EXERCISE GOAL: Going through the data below, please show each line containing the string "unfold".

(Dataset records)

——

-- pv_equiv track=rewrite | github.com/Sankari-K/advent-of-code-2023 | day 14/parabolic_reflector_dish.py | tilt_row
-- ===== SOURCE A (Python) =====
-- def tilt_row(line):
--     line = list(line)
--     for index, char in enumerate(line):
--         if char == "O":
--             current_index = index
--             while current_index > 0 and line[current_index - 1] == ".":
--                 current_index -= 1
--             line[current_index], line[index] = line[index], line[current_index]
--     return line
-- ===== SOURCE B (Python) =====
-- def tilt_row(line):
--     res = []
--     os = dots = 0
--     for ch in line:
--         if ch == "O":
--             os += 1
--         elif ch == ".":
--             dots += 1
--         else:
--             res.extend("O" * os)
--             res.extend("." * dots)
--             res.append(ch)
--             os = dots = 0
--     res.extend("O" * os)
--     res.extend("." * dots)
--     return res
-- ===== Notes on version B (the rewrite author's own statement) =====
-- stated objective: alternative
-- what changed: Replaced A's per-'O' leftward while-loop with in-place swaps by a single counting pass that tallies 'O'/'.' per segment and emits 'O'*os + '.'*dots at each blocker and at the end.
import Mathlib
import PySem

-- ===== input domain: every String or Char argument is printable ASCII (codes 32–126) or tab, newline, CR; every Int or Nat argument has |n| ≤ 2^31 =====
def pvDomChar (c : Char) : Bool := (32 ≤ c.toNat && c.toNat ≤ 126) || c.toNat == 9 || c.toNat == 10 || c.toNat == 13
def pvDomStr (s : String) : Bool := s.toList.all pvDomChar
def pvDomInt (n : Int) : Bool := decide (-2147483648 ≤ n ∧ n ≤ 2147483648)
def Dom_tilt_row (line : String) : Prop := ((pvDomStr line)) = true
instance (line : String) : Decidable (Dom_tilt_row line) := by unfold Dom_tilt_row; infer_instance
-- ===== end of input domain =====

-- B replaces A's per-'O' leftward slide with in-place swaps by a single counting pass per segment (alternative algorithm).

-- ===== PORT A =====
-- the while loop: from index k, step left while the previous cell is '.'
def slideIdx (l : List Char) : Nat → Nat
  | 0 => 0
  | k + 1 => if l.getD k ' ' = '.' then slideIdx l k else k + 1

-- one iteration of A's for loop at index i (indices are in range, so getD is exact here)
def tiltStep (l : List Char) (i : Nat) : List Char :=
  if l.getD i ' ' = 'O' then
    let j := slideIdx l i
    (l.set j (l.getD i ' ')).set i (l.getD j ' ')
  else l

def tilt_row (line : String) : List String :=
  ((List.range line.toList.length).foldl tiltStep line.toList).map (fun c => c.toString)

-- ===== PORT B =====
-- state: (emitted prefix ending at the last blocker, #'O' seen since, #'.' seen since)
def bstep (st : List Char × Nat × Nat) (c : Char) : List Char × Nat × Nat :=
  if c = 'O' then (st.1, st.2.1 + 1, st.2.2)
  else if c = '.' then (st.1, st.2.1, st.2.2 + 1)
  else (st.1 ++ List.replicate st.2.1 'O' ++ List.replicate st.2.2 '.' ++ [c], 0, 0)

def render (st : List Char × Nat × Nat) : List Char :=
  st.1 ++ List.replicate st.2.1 'O' ++ List.replicate st.2.2 '.'

def tilt_row_alt (line : String) : List String :=
  (render (line.toList.foldl bstep ([], 0, 0))).map (fun c => c.toString)

-- ===== PRECONDITION & SPEC =====
def Spec_tilt_row (line : String) (out : List String) : Prop := out = tilt_row_alt line
instance (line : String) (out : List String) : Decidable (Spec_tilt_row line out) := by unfold Spec_tilt_row; infer_instance

-- ===== CLAIM (what is proved, stated in full; the proofs are below) =====
def Claim_equal_tilt_row : Prop := ∀ (line : String), Dom_tilt_row line → Spec_tilt_row line (tilt_row line)

-- ===== LEMMAS AND PROOFS =====

lemma tiltStep_def (l : List Char) (i : Nat) :
    tiltStep l i = if l.getD i ' ' = 'O' then
      (l.set (slideIdx l i) (l.getD i ' ')).set i (l.getD (slideIdx l i) ' ')
    else l := rfl

lemma getD_append_lt (l l' : List Char) (n : Nat) (d : Char) (h : n < l.length) :
    (l ++ l').getD n d = l.getD n d := by
  simp [List.getD_eq_getElem?_getD, List.getElem?_append_left h]

lemma getD_append_ge (l l' : List Char) (n : Nat) (d : Char) (h : l.length ≤ n) :
    (l ++ l').getD n d = l'.getD (n - l.length) d := by
  simp [List.getD_eq_getElem?_getD, List.getElem?_append_right h]

-- the emitted prefix never ends in '.', so A's slide stops exactly at the free slot
def okRes (res : List Char) : Prop := ∀ x, res.getLast? = some x → x ≠ '.'

lemma slideIdx_le (l : List Char) : ∀ i, slideIdx l i ≤ i := by
  intro i
  induction i with
  | zero => simp [slideIdx]
  | succ k ih => unfold slideIdx; split_ifs <;> omega

lemma slideIdx_stop (l : List Char) (m : Nat) (h : ¬ l.getD m ' ' = '.') :
    slideIdx l (m + 1) = m + 1 := by
  unfold slideIdx; rw [if_neg h]

lemma slideIdx_append (x : List Char) (c : Char) :
    ∀ i, i ≤ x.length → slideIdx (x ++ [c]) i = slideIdx x i := by
  intro i
  induction i with
  | zero => intro _; rfl
  | succ k ih =>
    intro h
    unfold slideIdx
    rw [getD_append_lt _ _ _ _ (by omega), ih (by omega)]

lemma length_tiltStep (l : List Char) (i : Nat) : (tiltStep l i).length = l.length := by
  rw [tiltStep_def]; split_ifs <;> simp

lemma tiltStep_append (x : List Char) (c : Char) (i : Nat) (h : i < x.length) :
    tiltStep (x ++ [c]) i = tiltStep x i ++ [c] := by
  have hj : slideIdx x i ≤ i := slideIdx_le x i
  rw [tiltStep_def, tiltStep_def]
  rw [getD_append_lt _ _ _ _ h, slideIdx_append x c i (by omega),
    getD_append_lt _ _ _ _ (by omega)]
  split_ifs
  · rw [List.set_append_left _ _ (by omega), List.set_append_left _ _ (by simpa using h)]
  · rfl

lemma loopN_length (l : List Char) : ∀ n, ((List.range n).foldl tiltStep l).length = l.length := by
  intro n
  induction n with
  | zero => rfl
  | succ k ih => rw [List.range_succ, List.foldl_append]; simp [length_tiltStep, ih]

lemma loopN_append (l : List Char) (c : Char) :
    ∀ n, n ≤ l.length →
      (List.range n).foldl tiltStep (l ++ [c]) = (List.range n).foldl tiltStep l ++ [c] := by
  intro n
  induction n with
  | zero => intro _; rfl
  | succ k ih =>
    intro h
    rw [List.range_succ, List.foldl_append, List.foldl_append]
    simp only [List.foldl_cons, List.foldl_nil]
    rw [ih (by omega), tiltStep_append _ _ _ (by rw [loopN_length]; omega)]

lemma slideIdx_spec : ∀ (d : Nat) (rest p : List Char), okRes p →
    slideIdx (p ++ List.replicate d '.' ++ rest) (p.length + d) = p.length := by
  intro d
  induction d with
  | zero =>
    intro rest p hp
    simp only [List.replicate_zero, List.append_nil, Nat.add_zero]
    cases hL : p.length with
    | zero =>
      have : p = [] := List.length_eq_zero_iff.mp hL
      subst this; rfl
    | succ m =>
      have hm : m < p.length := by omega
      have h1 : (p ++ rest).getD m ' ' = p.getD m ' ' := getD_append_lt _ _ _ _ hm
      have h2 : p.getLast? = some (p.getD m ' ') := by
        rw [List.getLast?_eq_getElem?, hL]
        simp only [Nat.add_sub_cancel]
        rw [List.getD_eq_getElem?_getD]
        cases h3 : p[m]? with
        | none => rw [List.getElem?_eq_none_iff] at h3; omega
        | some y => rfl
      have hne := hp _ h2
      exact slideIdx_stop _ _ (by rw [h1]; exact hne)
  | succ e ih =>
    intro rest p hp
    have hrep : List.replicate (e + 1) '.' = List.replicate e '.' ++ ['.'] :=
      List.replicate_succ' ..
    have hassoc : p ++ (List.replicate e '.' ++ ['.']) ++ rest
        = p ++ List.replicate e '.' ++ ('.' :: rest) := by simp
    rw [hrep, hassoc]
    have hidx : p.length + (e + 1) = (p.length + e) + 1 := by omega
    rw [hidx]
    unfold slideIdx
    rw [getD_append_ge _ _ _ _ (by simp)]
    simp only [List.length_append, List.length_replicate, Nat.sub_self, List.getD_cons_zero]
    exact ih ('.' :: rest) p hp

lemma okRes_p (res : List Char) (os : Nat) (h : okRes res) :
    okRes (res ++ List.replicate os 'O') := by
  cases os with
  | zero => simpa using h
  | succ m =>
    intro x hx
    rw [List.replicate_succ', ← List.append_assoc] at hx
    simp at hx
    subst hx
    decide

-- the key step: processing one more char c at the end
lemma step_render (res : List Char) (os d : Nat) (hok : okRes res) (c : Char) :
    tiltStep (render (res, os, d) ++ [c]) (render (res, os, d)).length
      = render (bstep (res, os, d) c) ∧ okRes (bstep (res, os, d) c).1 := by
  by_cases hO : c = 'O'
  · subst hO
    have hp := okRes_p res os hok
    set p := res ++ List.replicate os 'O' with hpdef
    have hlen : (render (res, os, d)).length = p.length + d := by
      simp [render, hpdef]; omega
    have hshape : render (res, os, d) ++ ['O'] = p ++ List.replicate d '.' ++ ['O'] := by
      simp [render, hpdef]
    rw [tiltStep_def, hlen, hshape]
    have hslide := slideIdx_spec d ['O'] p hp
    rw [hslide]
    have hget_n : (p ++ List.replicate d '.' ++ ['O']).getD (p.length + d) ' ' = 'O' := by
      rw [getD_append_ge _ _ _ _ (by simp)]
      simp
    rw [hget_n, if_pos rfl]
    refine ⟨?_, by simpa [bstep] using hok⟩
    cases d with
    | zero =>
      simp only [List.replicate_zero, List.append_nil, Nat.add_zero]
      have hget_j : (p ++ ['O']).getD p.length ' ' = 'O' := by
        rw [getD_append_ge _ _ _ _ (le_refl _)]
        simp
      rw [hget_j]
      rw [List.set_append_right _ _ (le_refl _)]
      simp only [Nat.sub_self, List.set_cons_zero]
      rw [List.set_append_right _ _ (le_refl _)]
      simp only [Nat.sub_self, List.set_cons_zero]
      simp [bstep, render, hpdef, List.replicate_succ']
    | succ e =>
      have hget_j : (p ++ List.replicate (e + 1) '.' ++ ['O']).getD p.length ' ' = '.' := by
        rw [List.append_assoc, getD_append_ge _ _ _ _ (le_refl _)]
        simp [List.replicate_succ]
      rw [hget_j]
      rw [List.append_assoc, List.set_append_right _ _ (le_refl _)]
      simp only [Nat.sub_self, List.replicate_succ, List.cons_append, List.set_cons_zero]
      rw [List.set_append_right _ _ (by omega)]
      have hi2 : p.length + (e + 1) - p.length = e + 1 := by omega
      rw [hi2]
      simp only [List.set_cons_succ]
      rw [List.set_append_right _ _ (by simp)]
      simp only [List.length_replicate, Nat.sub_self, List.set_cons_zero]
      have h1 : List.replicate e '.' ++ ['.'] = List.replicate (e + 1) '.' :=
        (List.replicate_succ' ..).symm
      rw [h1]
      simp [bstep, render, hpdef, List.replicate_succ']
  · have hget : (render (res, os, d) ++ [c]).getD (render (res, os, d)).length ' ' = c := by
      rw [getD_append_ge _ _ _ _ (le_refl _), Nat.sub_self]
      rfl
    rw [tiltStep_def, hget, if_neg hO]
    by_cases hdot : c = '.'
    · subst hdot
      refine ⟨?_, by simpa [bstep] using hok⟩
      simp [bstep, render, List.replicate_succ' (n := d)]
    · refine ⟨?_, ?_⟩
      · simp [bstep, hO, hdot, render]
      · intro x hx
        simp only [bstep, if_neg hO, if_neg hdot] at hx
        simp at hx
        subst hx
        exact hdot

lemma main_inv (l : List Char) :
    (List.range l.length).foldl tiltStep l = render (l.foldl bstep ([], 0, 0))
    ∧ (render (l.foldl bstep ([], 0, 0))).length = l.length
    ∧ okRes (l.foldl bstep ([], 0, 0)).1 := by
  induction l using List.reverseRecOn with
  | nil => exact ⟨rfl, rfl, by intro x hx; simp at hx⟩
  | append_singleton t c ih =>
    obtain ⟨hA, hlen, hok⟩ := ih
    have hstep := step_render (t.foldl bstep ([], 0, 0)).1 (t.foldl bstep ([], 0, 0)).2.1
      (t.foldl bstep ([], 0, 0)).2.2 hok c
    have hfold : (t ++ [c]).foldl bstep ([], 0, 0) = bstep (t.foldl bstep ([], 0, 0)) c := by
      simp
    refine ⟨?_, ?_, ?_⟩
    · rw [List.length_append, List.length_cons, List.length_nil, List.range_succ,
        List.foldl_append]
      simp only [List.foldl_cons, List.foldl_nil]
      rw [loopN_append t c t.length (le_refl _), hA, ← hlen]
      rw [hfold]
      exact hstep.1
    · rw [hfold]
      have h1 := congrArg List.length hstep.1
      rw [length_tiltStep] at h1
      rw [← h1]
      simp [hlen]
    · rw [hfold]
      exact hstep.2

-- ===== VERDICT (by name: the statement is the Claim_ definition above) =====
theorem tilt_row_spec : Claim_equal_tilt_row := by
  intro line _
  unfold Spec_tilt_row tilt_row tilt_row_alt
  rw [(main_inv line.toList).1]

——

WRITTEN RESPONSE:
instance (line : String) : Decidable (Dom_tilt_row line) := by unfold Dom_tilt_row; infer_instance
instance (line : String) (out : List String) : Decidable (Spec_tilt_row line out) := by unfold Spec_tilt_row; infer_instance
  | succ k ih => unfold slideIdx; split_ifs <;> omega
  unfold slideIdx; rw [if_neg h]
    unfold slideIdx
    unfold slideIdx
  unfold Spec_tilt_row tilt_row tilt_row_alt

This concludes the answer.